Wednesday, October 12, 2011

"Inside the Fed Fight Over Bond Buys"

The article contained a summary of the minutes from the Sept. 20-21 meeting of the policymaking Federal Open Market committee, in which some federal officials often expressed dissent in some of the proposals made for the future.
In light of the substantial plan the committee made to "shift the Fed's $2.65 trillion portfolio of securities toward longer-term securities and more mortgage debt than previously planned", I mostly agree with the fact that it could help in the long-term due to a possible decrease in interest rates. The supporters of the plan probably have the debtors' interest in mind since they might think the debtors would be more open to spending if they know that they are given more time for the bonds to reach maturity and the banks may have more breathing room to lend money. The problem is the plan keeps most of the money out of circulation and reducing the value of the dollar may cause higher inflation, as the article addresses. This may be a bigger risk than the benefit of lowering the export expense rate because the real GDP does not account for that difference. If people keep on relying on the real GDP as the final absolute value that weighs the economy's statistics, then the benefit of lowering the export expense may not be a factor in increasing spending or investing. Of course, the pros and cons are up for debate, though the only real say we have in making their decisions is what they anticipate the public's general strategies are in response to each policy due to the public's past actions.

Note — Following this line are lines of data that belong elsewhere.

-- pv_equiv track=rewrite | github.com/pypi-data/pypi-mirror-12 | packages/pemjh/pemjh-0.0.1.zip/pemjh-0.0.1/src/pemjh/challenge134/__init__.py | f
-- ===== SOURCE A (Python) =====
-- def jumpSize(t, c, s):
--     if t == c:
--         return 0
--
--     # s will always be 1, 3, 7, or 9
--     if s == 1:
--         cycle = [1, 2, 3, 4, 5, 6, 7, 8, 9, 0]
--     elif s == 3:
--         cycle = [3, 6, 9, 2, 5, 8, 1, 4, 7, 0]
--     elif s == 7:
--         cycle = [7, 4, 1, 8, 5, 2, 9, 6, 3, 0]
--     else:
--         cycle = [9, 8, 7, 6, 5, 4, 3, 2, 1, 0]
--
--     # Find c in cycle
--     cInd = cycle.index(c)
--
--     # Find t in cycle
--     tInd = cycle.index(t)
--
--     # Is t after c?
--     if t in cycle[cInd:]:
--         return tInd - cInd
--     else:
--         return 10 - cInd + tInd
--
-- def f(target, current, step):
--     # Get the last digit of step
--     s = step % 10
--     # Get the last digit of current
--     c = current % 10
--     # Get the last digit of target
--     t = target % 10
--
--     # Get the amount to jump step by to get to the target digit
--     jump = jumpSize(t, c, s) * step
--     current += jump
--
--     # If target >= 10, recur
--     if target >= 10:
--         return f(target // 10, current // 10, step) * 10 + t
--     else:
--         return current
-- ===== SOURCE B (Python) =====
-- def f(target, current, step):
--     # Iterative accumulator loop with a closed-form jump (inverse of step's last digit mod 10)
--     inv = {1: 1, 3: 7, 7: 3}.get(step % 10, 9)
--     result = 0
--     p = 1
--     while True:
--         t = target % 10
--         current += (t - current) * inv % 10 * step
--         if target < 10:
--             return result + current * p
--         result += t * p
--         p *= 10
--         target //= 10
--         current //= 10
-- ===== Notes on version B (the rewrite author's own statement) =====
-- stated objective: alternative
-- what changed: Replaces A's recursion (rebuilding the result from the recursive call) with a single iterative loop carrying a result accumulator and place multiplier, and replaces A's cycle-list search in jumpSize with a closed-form modular-inverse jump (t-c)*inv(step%10) % 10.
import Mathlib
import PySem

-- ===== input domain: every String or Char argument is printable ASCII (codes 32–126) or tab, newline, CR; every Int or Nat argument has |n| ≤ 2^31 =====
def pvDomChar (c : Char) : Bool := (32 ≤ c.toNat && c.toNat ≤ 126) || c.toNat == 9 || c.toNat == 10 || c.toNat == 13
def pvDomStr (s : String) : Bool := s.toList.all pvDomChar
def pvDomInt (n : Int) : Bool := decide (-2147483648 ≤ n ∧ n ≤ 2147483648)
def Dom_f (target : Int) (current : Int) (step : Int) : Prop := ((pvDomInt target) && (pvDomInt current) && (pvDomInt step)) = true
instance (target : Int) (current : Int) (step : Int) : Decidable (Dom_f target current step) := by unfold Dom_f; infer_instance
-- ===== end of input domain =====

-- B replaces A's recursion by an accumulator loop and A's cycle-list search by a closed-form modular-inverse jump (alternative decomposition; same cost).

-- ===== PORT A =====
-- cycle.index(c) can in principle raise ValueError in Python, but every cycle
-- contains all ten digits and c,t are digits, so the `.getD 0` default is unreachable.
def jumpSize (t : Int) (c : Int) (s : Int) : Int :=
  if t = c then 0
  else
    let cycle : List Int :=
      if s = 1 then [1, 2, 3, 4, 5, 6, 7, 8, 9, 0]
      else if s = 3 then [3, 6, 9, 2, 5, 8, 1, 4, 7, 0]
      else if s = 7 then [7, 4, 1, 8, 5, 2, 9, 6, 3, 0]
      else [9, 8, 7, 6, 5, 4, 3, 2, 1, 0]
    let cInd : Int := ((PySem.List.index? cycle c).getD 0 : Nat)
    let tInd : Int := ((PySem.List.index? cycle t).getD 0 : Nat)
    if t ∈ PySem.List.slice cycle (some cInd) none then tInd - cInd
    else 10 - cInd + tInd

def f (target : Int) (current : Int) (step : Int) : Int :=
  let s := PySem.Int.mod step 10
  let c := PySem.Int.mod current 10
  let t := PySem.Int.mod target 10
  let jump := jumpSize t c s * step
  let current' := current + jump
  if target ≥ 10 then
    f (PySem.Int.floordiv target 10) (PySem.Int.floordiv current' 10) step * 10 + t
  else current'
termination_by target.toNat
decreasing_by
  rename_i h
  rw [PySem.Int.floordiv_eq_ediv_of_pos (by norm_num)]
  omega

-- ===== PORT B =====
def fAltLoop (target : Int) (current : Int) (step : Int) (inv : Int)
    (result : Int) (p : Int) : Int :=
  let t := PySem.Int.mod target 10
  let current' := current + PySem.Int.mod ((t - current) * inv) 10 * step
  if target < 10 then result + current' * p
  else fAltLoop (PySem.Int.floordiv target 10) (PySem.Int.floordiv current' 10) step inv
         (result + t * p) (p * 10)
termination_by target.toNat
decreasing_by
  rename_i h
  rw [PySem.Int.floordiv_eq_ediv_of_pos (by norm_num)]
  omega

def f_alt (target : Int) (current : Int) (step : Int) : Int :=
  let inv := (PySem.Dict.ofList [((1 : Int), (1 : Int)), (3, 7), (7, 3)]).getD
      (PySem.Int.mod step 10) 9
  fAltLoop target current step inv 0 1

-- ===== PRECONDITION & SPEC =====
def Spec_f (target : Int) (current : Int) (step : Int) (out : Int) : Prop := out = f_alt target current step
instance (target : Int) (current : Int) (step : Int) (out : Int) : Decidable (Spec_f target current step out) := by unfold Spec_f; infer_instance

-- ===== CLAIM (what is proved, stated in full; the proofs are below) =====
def Claim_equal_f : Prop := ∀ (target : Int) (current : Int) (step : Int), Dom_f target current step → Spec_f target current step (f target current step)

-- ===== LEMMAS AND PROOFS =====

-- the value Source B's dict lookup produces, as a case split on s
def invOf (s : Int) : Int := if s = 1 then 1 else if s = 3 then 7 else if s = 7 then 3 else 9

lemma dict_inv_eq (s : Int) :
    (PySem.Dict.ofList [((1 : Int), (1 : Int)), (3, 7), (7, 3)]).getD s 9 = invOf s := by
  by_cases h1 : s = 1
  · subst h1; decide
  by_cases h3 : s = 3
  · subst h3; decide
  by_cases h7 : s = 7
  · subst h7; decide
  have hmk : PySem.Dict.ofList [((1 : Int), (1 : Int)), (3, 7), (7, 3)]
      = PySem.Dict.mk [((1 : Int), (1 : Int)), (3, 7), (7, 3)] := by decide
  rw [hmk, PySem.Dict.getD_eq_get?_getD, PySem.Dict.get?_mk_cons,
    PySem.Dict.get?_mk_cons, PySem.Dict.get?_mk_cons]
  simp [invOf, h1, h3, h7, Ne.symm h1, Ne.symm h3, Ne.symm h7, PySem.Dict.get?]

-- the closed-form jump equals A's cycle-search jump, for digit arguments
lemma jumpSize_closed (t c s : Int) (ht0 : 0 ≤ t) (ht : t < 10) (hc0 : 0 ≤ c) (hc : c < 10)
    (hs0 : 0 ≤ s) (hs : s < 10) :
    PySem.Int.mod ((t - c) * invOf s) 10 = jumpSize t c s := by
  interval_cases t <;> interval_cases c <;> interval_cases s <;> decide

-- reducing current modulo 10 inside the jump does not change it
lemma mod_jump_reduce (t current inv : Int) :
    PySem.Int.mod ((t - current) * inv) 10
      = PySem.Int.mod ((t - PySem.Int.mod current 10) * inv) 10 := by
  rw [PySem.Int.mod_eq_emod_of_pos (by norm_num), PySem.Int.mod_eq_emod_of_pos (by norm_num),
    PySem.Int.mod_eq_emod_of_pos (by norm_num)]
  conv_lhs => rw [Int.mul_emod, Int.sub_emod]
  conv_rhs => rw [Int.mul_emod, Int.sub_emod, Int.emod_emod_of_dvd _ dvd_rfl]

lemma loop_eq (n : Nat) (target current step inv result p : Int)
    (hn : target.toNat ≤ n) (hinv : inv = invOf (PySem.Int.mod step 10)) :
    fAltLoop target current step inv result p = f target current step * p + result := by
  induction n generalizing target current step inv result p with
  | zero =>
    rw [fAltLoop, f]
    have hlt : target < 10 := by omega
    simp only [if_pos hlt, if_neg (by omega : ¬ target ≥ 10)]
    rw [hinv, mod_jump_reduce, jumpSize_closed _ _ _
      (PySem.Int.mod_nonneg _ (by norm_num)) (PySem.Int.mod_lt _ (by norm_num))
      (PySem.Int.mod_nonneg _ (by norm_num)) (PySem.Int.mod_lt _ (by norm_num))
      (PySem.Int.mod_nonneg _ (by norm_num)) (PySem.Int.mod_lt _ (by norm_num))]
    ring
  | succ n ih =>
    rw [fAltLoop, f]
    by_cases hlt : target < 10
    · simp only [if_pos hlt, if_neg (by omega : ¬ target ≥ 10)]
      rw [hinv, mod_jump_reduce, jumpSize_closed _ _ _
        (PySem.Int.mod_nonneg _ (by norm_num)) (PySem.Int.mod_lt _ (by norm_num))
        (PySem.Int.mod_nonneg _ (by norm_num)) (PySem.Int.mod_lt _ (by norm_num))
        (PySem.Int.mod_nonneg _ (by norm_num)) (PySem.Int.mod_lt _ (by norm_num))]
      ring
    · simp only [if_neg hlt, if_pos (by omega : target ≥ 10)]
      rw [hinv, mod_jump_reduce, jumpSize_closed _ _ _
        (PySem.Int.mod_nonneg _ (by norm_num)) (PySem.Int.mod_lt _ (by norm_num))
        (PySem.Int.mod_nonneg _ (by norm_num)) (PySem.Int.mod_lt _ (by norm_num))
        (PySem.Int.mod_nonneg _ (by norm_num)) (PySem.Int.mod_lt _ (by norm_num))]
      rw [ih _ _ _ _ _ _ (by
        rw [PySem.Int.floordiv_eq_ediv_of_pos (by norm_num)]; omega) rfl]
      ring

-- ===== VERDICT (by name: the statement is the Claim_ definition above) =====
theorem f_spec : Claim_equal_f := by
  intro target current step _
  unfold Spec_f f_alt
  rw [dict_inv_eq,
    loop_eq target.toNat target current step _ 0 1 le_rfl rfl]
  ring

These are the actual minutes of the FOMC's meeting in September, released this past Wednesday:
As the minutes showed, the summary states that dissent of putting the plan into action was not necessarily by opponents but rather differentiated by different reasons that amounted to the idea that the plan should be a back-up but for these different situations: "in the event that further policy action to support a stronger economic recovery was warranted" and "if a Japan-style deflation - marked by falling consumer prices and economic stagnation - threatened to take hold".
Well, supposedly vague and insecure statements are expected though many people may not think so and send such minutes possibly under the impression of being neutral yet these cautions are important for considering serious short-term repercussions.